### Task
Restrict the output to the lines below starting at the one that contains "apply List.map_congr_left" and ending at the one that contains "have hnewd : pvNew", and restate them word for word, both ends included.

(Extracted data entries)

——————

-- pv_equiv track=rewrite | github.com/PilumEight/duplicate_search | minefive.py | sorted_dict
-- ===== SOURCE A (Python) =====
-- def sorted_dict(just): #SECOND ACTION!!!!!!!!!!!!!!!!!!!!!!!!!!!!!!!!!!!!!!!!!!!!!!!!!!!!
--     new_dict = {}
--     old_dict = {}
--     for i in just:
--         new_dict[i[1]] = []
--     for i in just:
--         new_dict[i[1]].append(i[0]) #массив где количество памяти - ключ, ячейки - значения
--     for i in new_dict:
--         if len(new_dict[i]) > 1:
--             old_dict[i] = new_dict[i] # количество файлы которые весят одинаково
--     return old_dict
-- ===== SOURCE B (Python) =====
-- def sorted_dict(just):
--     seen = set()
--     result = {}
--     for _, k in just:
--         if k not in seen:
--             seen.add(k)
--             vals = [v for v, k2 in just if k2 == k]
--             if len(vals) > 1:
--                 result[k] = vals
--     return result
-- ===== Notes on version B (the rewrite author's own statement) =====
-- stated objective: alternative
-- what changed: B never builds a grouping dict incrementally: it walks the input once over first occurrences of keys (a seen-set), and for each new key gathers its whole group by one comprehension scan of the input, keeping it only if it has more than one element; A instead builds all groups by per-element dict appends and filters them in a third pass.
import Mathlib
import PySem

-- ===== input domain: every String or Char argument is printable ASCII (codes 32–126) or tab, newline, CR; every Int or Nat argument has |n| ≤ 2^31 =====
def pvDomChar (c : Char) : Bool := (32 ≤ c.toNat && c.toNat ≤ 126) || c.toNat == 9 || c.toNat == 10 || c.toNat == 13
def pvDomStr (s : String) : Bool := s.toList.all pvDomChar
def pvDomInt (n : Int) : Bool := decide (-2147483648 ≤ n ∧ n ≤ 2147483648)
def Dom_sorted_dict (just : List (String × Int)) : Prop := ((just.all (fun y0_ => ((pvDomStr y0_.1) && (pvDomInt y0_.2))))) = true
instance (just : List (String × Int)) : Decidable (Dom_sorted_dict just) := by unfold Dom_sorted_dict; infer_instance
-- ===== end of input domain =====

-- B replaces A's incremental group-building dict (append per element, then a filter pass over
-- the dict) by a first-occurrence walk with a seen-set that gathers each key's whole group by
-- one comprehension scan of the input; same result, a different traversal (alternative, not faster).

-- ===== PORT A =====
def sorted_dict (just : List (String × Int)) : List (Int × List String) :=
  -- new_dict = {}; for i in just: new_dict[i[1]] = []
  let nd0 : PySem.Dict Int (List String) :=
    just.foldl (fun d i => d.insert i.2 []) PySem.Dict.empty
  -- for i in just: new_dict[i[1]].append(i[0])   (key always present; in-place append = modify)
  let new_dict : PySem.Dict Int (List String) :=
    just.foldl (fun d i => d.modify i.2 [] (fun l => l ++ [i.1])) nd0
  -- old_dict = {}; for i in new_dict: if len(new_dict[i]) > 1: old_dict[i] = new_dict[i]
  let old_dict : PySem.Dict Int (List String) :=
    new_dict.keys.foldl
      (fun od k => if (new_dict.getD k []).length > 1 then od.insert k (new_dict.getD k []) else od)
      PySem.Dict.empty
  old_dict.items

-- ===== PORT B =====
def sorted_dict_alt (just : List (String × Int)) : List (Int × List String) :=
  -- seen = set(); result = {}
  -- for _, k in just:
  --     if k not in seen:
  --         seen.add(k)
  --         vals = [v for v, k2 in just if k2 == k]
  --         if len(vals) > 1: result[k] = vals
  let st : PySem.Set Int × PySem.Dict Int (List String) :=
    just.foldl
      (fun st i =>
        if i.2 ∈ st.1 then st
        else
          let seen := PySem.Set.add st.1 i.2
          let vals := (just.filter (fun p => p.2 == i.2)).map (·.1)
          if vals.length > 1 then (seen, st.2.insert i.2 vals) else (seen, st.2))
      (PySem.Set.empty, PySem.Dict.empty)
  st.2.items

-- ===== PRECONDITION & SPEC =====
def Spec_sorted_dict (just : List (String × Int)) (out : List (Int × List String)) : Prop := out = sorted_dict_alt just
instance (just : List (String × Int)) (out : List (Int × List String)) : Decidable (Spec_sorted_dict just out) := by unfold Spec_sorted_dict; infer_instance

-- ===== CLAIM =====
def Claim_equal_sorted_dict : Prop := ∀ (just : List (String × Int)), Dom_sorted_dict just → Spec_sorted_dict just (sorted_dict just)

-- ===== LEMMAS AND PROOFS =====

-- shared ingredients: the key multiset and the group of a key
def pvKm (just : List (String × Int)) : List Int := just.map (·.2)
def pvVals (just : List (String × Int)) (k : Int) : List String :=
  (just.filter (fun i => i.2 == k)).map (·.1)

-- the elements of l NOT in s, first occurrences, in order (what a seen-set walk emits)
def pvNew (s : List Int) : List Int → List Int
  | [] => []
  | x :: t => if x ∈ s then pvNew s t else x :: pvNew (s ++ [x]) t

-- Set.update appends exactly the fresh first occurrences
lemma pv_update_eq (l : List Int) : ∀ (s : PySem.Set Int),
    PySem.Set.update s l = s ++ pvNew s l := by
  induction l with
  | nil => intro s; simp [PySem.Set.update_nil, pvNew]
  | cons x t ih =>
      intro s
      rw [PySem.Set.update_cons]
      by_cases hx : x ∈ s
      · rw [PySem.Set.add_of_mem hx, ih s]
        simp [pvNew, hx]
      · rw [PySem.Set.add_of_not_mem hx, ih (s ++ [x])]
        simp [pvNew, hx]

lemma pv_ofList_eq_pvNew (l : List Int) :
    PySem.Set.ofList l = pvNew [] l := by
  rw [PySem.Set.ofList_eq_foldl]
  have := pv_update_eq l ([] : PySem.Set Int)
  rw [PySem.Set.update] at this
  simpa using this

-- ===== A-side characterisation =====

-- A's first loop leaves every key mapped to []
lemma pv_getD_initloop (l : List (String × Int)) (d : PySem.Dict Int (List String))
    (h : ∀ k, d.getD k [] = []) (k : Int) :
    (l.foldl (fun d i => d.insert i.2 ([] : List String)) d).getD k [] = [] := by
  induction l generalizing d with
  | nil => exact h k
  | cons a t ih =>
      simp only [List.foldl_cons]
      refine ih _ (fun k' => ?_)
      rw [PySem.Dict.getD_insert]
      split <;> simp [h]

-- A's new_dict maps k to the group pvVals just k
lemma pv_newdict_getD (just : List (String × Int)) (k : Int) :
    ((just.foldl (fun d i => d.modify i.2 [] (fun l => l ++ [i.1]))
        (just.foldl (fun d i => d.insert i.2 ([] : List String)) PySem.Dict.empty))).getD k []
      = pvVals just k := by
  have hmap : just.foldl (fun d i => d.modify i.2 [] (fun l => l ++ [i.1]))
        (just.foldl (fun d i => d.insert i.2 ([] : List String)) PySem.Dict.empty)
      = (just.map Prod.swap).foldl (fun d p => d.modify p.1 [] (fun l => l ++ [p.2]))
        (just.foldl (fun d i => d.insert i.2 ([] : List String)) PySem.Dict.empty) := by
    rw [List.foldl_map]; rfl
  rw [hmap, PySem.Dict.getD_foldl_modify_append,
      pv_getD_initloop _ _ (fun k => PySem.Dict.getD_empty k [])]
  simp [pvVals, List.filter_map, List.map_map, Function.comp_def, Prod.swap]

-- update by a list of already-present elements is the identity
lemma pv_set_update_of_subset (l : List Int) : ∀ (s : PySem.Set Int), (∀ x ∈ l, x ∈ s) →
    PySem.Set.update s l = s := by
  induction l with
  | nil => intro s _; exact PySem.Set.update_nil s
  | cons x t ih =>
      intro s h
      rw [PySem.Set.update_cons, PySem.Set.add_of_mem (h x (by simp))]
      exact ih s (fun y hy => h y (by simp [hy]))

-- keys of A's new_dict: the distinct keys in first-appearance order
lemma pv_newdict_keys (just : List (String × Int)) :
    ((just.foldl (fun d i => d.modify i.2 [] (fun l => l ++ [i.1]))
        (just.foldl (fun d i => d.insert i.2 ([] : List String)) PySem.Dict.empty))).keys
      = PySem.Set.ofList (pvKm just) := by
  rw [PySem.Dict.keys_foldl_modify_key just (·.2) [] (fun d i l => l ++ [i.1]),
      PySem.Dict.keys_foldl_insert_key just (·.2) (fun _ _ => ([] : List String))]
  have h0 : (PySem.Dict.empty : PySem.Dict Int (List String)).keys = [] := rfl
  rw [h0]
  have h1 : PySem.Set.update ([] : PySem.Set Int) (just.map (·.2)) = PySem.Set.ofList (pvKm just) := by
    rw [PySem.Set.ofList_eq_foldl]; rfl
  rw [h1, pv_set_update_of_subset]
  intro x hx
  rw [PySem.Set.mem_ofList]
  exact hx

-- A's third loop: conditional insertion of fresh distinct keys = filter-then-map on items
lemma pv_items_foldl_filter_insert (V : Int → List String) (cond : Int → Prop)
    [DecidablePred cond] :
    ∀ (K : List Int) (d : PySem.Dict Int (List String)),
    K.Nodup → (∀ k ∈ K, d.contains k = false) →
    (K.foldl (fun od k => if cond k then od.insert k (V k) else od) d).items
      = d.items ++ (K.filter (fun k => cond k)).map (fun k => (k, V k)) := by
  intro K
  induction K with
  | nil => intro d _ _; simp
  | cons k t ih =>
      intro d hnd hfresh
      have hk : d.contains k = false := hfresh k (by simp)
      have hknot : k ∉ t := (List.nodup_cons.mp hnd).1
      simp only [List.foldl_cons, List.filter_cons]
      by_cases hc : cond k
      · rw [if_pos hc]
        have hfresh' : ∀ k' ∈ t, (d.insert k (V k)).contains k' = false := by
          intro k' hk'
          rw [PySem.Dict.contains_insert]
          have : k' ≠ k := fun h => hknot (h ▸ hk')
          simp [this, hfresh k' (by simp [hk'])]
        rw [ih _ ((List.nodup_cons.mp hnd).2) hfresh',
            PySem.Dict.items_insert_of_not_contains d (V k) hk]
        simp [hc]
      · rw [if_neg hc, ih _ ((List.nodup_cons.mp hnd).2) (fun k' hk' => hfresh k' (by simp [hk']))]
        simp [hc]

-- A reduced to the canonical filtered-distinct-keys map
lemma pv_A_eq (just : List (String × Int)) :
    sorted_dict just
      = ((PySem.Set.ofList (pvKm just)).filter
          (fun k => decide (1 < (pvVals just k).length))).map (fun k => (k, pvVals just k)) := by
  unfold sorted_dict
  simp only []
  rw [pv_items_foldl_filter_insert _ _ _ _
        (by rw [pv_newdict_keys]; exact PySem.Set.nodup_ofList _)
        (fun k _ => PySem.Dict.contains_empty k)]
  rw [show (PySem.Dict.empty : PySem.Dict Int (List String)).items = [] from rfl,
      List.nil_append, pv_newdict_keys]
  rw [List.filter_congr (fun k _ => by rw [pv_newdict_getD])]
  apply List.map_congr_left
  intro k _
  rw [pv_newdict_getD]

-- ===== B-side characterisation =====

-- the seen-set loop, unrolled: it emits exactly the fresh first occurrences pvNew, filtered
lemma pv_Bloop (just : List (String × Int)) :
    ∀ (l : List (String × Int)) (seen : PySem.Set Int) (out : PySem.Dict Int (List String)),
    (∀ k ∈ out.keys, k ∈ seen) →
    ((l.foldl
        (fun (st : PySem.Set Int × PySem.Dict Int (List String)) i =>
          if i.2 ∈ st.1 then st
          else
            let seen := PySem.Set.add st.1 i.2
            let vals := (just.filter (fun p => p.2 == i.2)).map (·.1)
            if vals.length > 1 then (seen, st.2.insert i.2 vals) else (seen, st.2))
        (seen, out)).2).items
      = out.items
        ++ ((pvNew seen (l.map (·.2))).filter
              (fun k => decide (1 < (pvVals just k).length))).map (fun k => (k, pvVals just k)) := by
  intro l
  induction l with
  | nil => intro seen out _; simp [pvNew]
  | cons i t ih =>
      intro seen out hinv
      simp only [List.foldl_cons, List.map_cons]
      by_cases hmem : i.2 ∈ seen
      · rw [if_pos hmem, ih seen out hinv]
        simp [pvNew, hmem]
      · rw [if_neg hmem]
        have hvals : (just.filter (fun p => p.2 == i.2)).map (·.1) = pvVals just i.2 := rfl
        have hadd : PySem.Set.add seen i.2 = seen ++ [i.2] := PySem.Set.add_of_not_mem hmem
        have hnewd : pvNew seen (i.2 :: t.map (·.2))
            = i.2 :: pvNew (seen ++ [i.2]) (t.map (·.2)) := by simp [pvNew, hmem]
        simp only [hvals]
        by_cases hc : (pvVals just i.2).length > 1
        · rw [if_pos hc]
          have hcontains : out.contains i.2 = false := by
            by_contra h
            exact hmem (hinv i.2 ((PySem.Dict.contains_iff_mem_keys out i.2).mp (by simpa using h)))
          have hinv' : ∀ k ∈ (out.insert i.2 (pvVals just i.2)).keys, k ∈ PySem.Set.add seen i.2 := by
            intro k hk
            rw [PySem.Dict.keys_insert_of_not_contains out _ hcontains] at hk
            rw [hadd]
            rcases List.mem_append.mp hk with h1 | h2
            · exact List.mem_append.mpr (Or.inl (hinv k h1))
            · exact List.mem_append.mpr (Or.inr h2)
          rw [ih (PySem.Set.add seen i.2) _ hinv',
              PySem.Dict.items_insert_of_not_contains out _ hcontains, hadd, hnewd]
          simp [hc]
        · rw [if_neg hc]
          have hinv' : ∀ k ∈ out.keys, k ∈ PySem.Set.add seen i.2 := by
            intro k hk
            rw [hadd]
            exact List.mem_append.mpr (Or.inl (hinv k hk))
          rw [ih (PySem.Set.add seen i.2) out hinv', hadd, hnewd]
          simp [hc]

lemma pv_B_eq (just : List (String × Int)) :
    sorted_dict_alt just
      = ((PySem.Set.ofList (pvKm just)).filter
          (fun k => decide (1 < (pvVals just k).length))).map (fun k => (k, pvVals just k)) := by
  unfold sorted_dict_alt
  simp only []
  rw [pv_Bloop just just PySem.Set.empty PySem.Dict.empty (by intro k hk; simp at hk)]
  rw [show (PySem.Dict.empty : PySem.Dict Int (List String)).items = [] from rfl, List.nil_append]
  have h : pvNew PySem.Set.empty (just.map (fun x => x.2)) = PySem.Set.ofList (pvKm just) := by
    rw [pv_ofList_eq_pvNew]; rfl
  rw [h]

-- ===== VERDICT =====
theorem sorted_dict_spec : Claim_equal_sorted_dict := by
  intro just _
  unfold Spec_sorted_dict
  rw [pv_A_eq, pv_B_eq]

——————

### Finished exercise
  apply List.map_congr_left
  intro k _
  rw [pv_newdict_getD]

-- ===== B-side characterisation =====

-- the seen-set loop, unrolled: it emits exactly the fresh first occurrences pvNew, filtered
lemma pv_Bloop (just : List (String × Int)) :
    ∀ (l : List (String × Int)) (seen : PySem.Set Int) (out : PySem.Dict Int (List String)),
    (∀ k ∈ out.keys, k ∈ seen) →
    ((l.foldl
        (fun (st : PySem.Set Int × PySem.Dict Int (List String)) i =>
          if i.2 ∈ st.1 then st
          else
            let seen := PySem.Set.add st.1 i.2
            let vals := (just.filter (fun p => p.2 == i.2)).map (·.1)
            if vals.length > 1 then (seen, st.2.insert i.2 vals) else (seen, st.2))
        (seen, out)).2).items
      = out.items
        ++ ((pvNew seen (l.map (·.2))).filter
              (fun k => decide (1 < (pvVals just k).length))).map (fun k => (k, pvVals just k)) := by
  intro l
  induction l with
  | nil => intro seen out _; simp [pvNew]
  | cons i t ih =>
      intro seen out hinv
      simp only [List.foldl_cons, List.map_cons]
      by_cases hmem : i.2 ∈ seen
      · rw [if_pos hmem, ih seen out hinv]
        simp [pvNew, hmem]
      · rw [if_neg hmem]
        have hvals : (just.filter (fun p => p.2 == i.2)).map (·.1) = pvVals just i.2 := rfl
        have hadd : PySem.Set.add seen i.2 = seen ++ [i.2] := PySem.Set.add_of_not_mem hmem
        have hnewd : pvNew seen (i.2 :: t.map (·.2))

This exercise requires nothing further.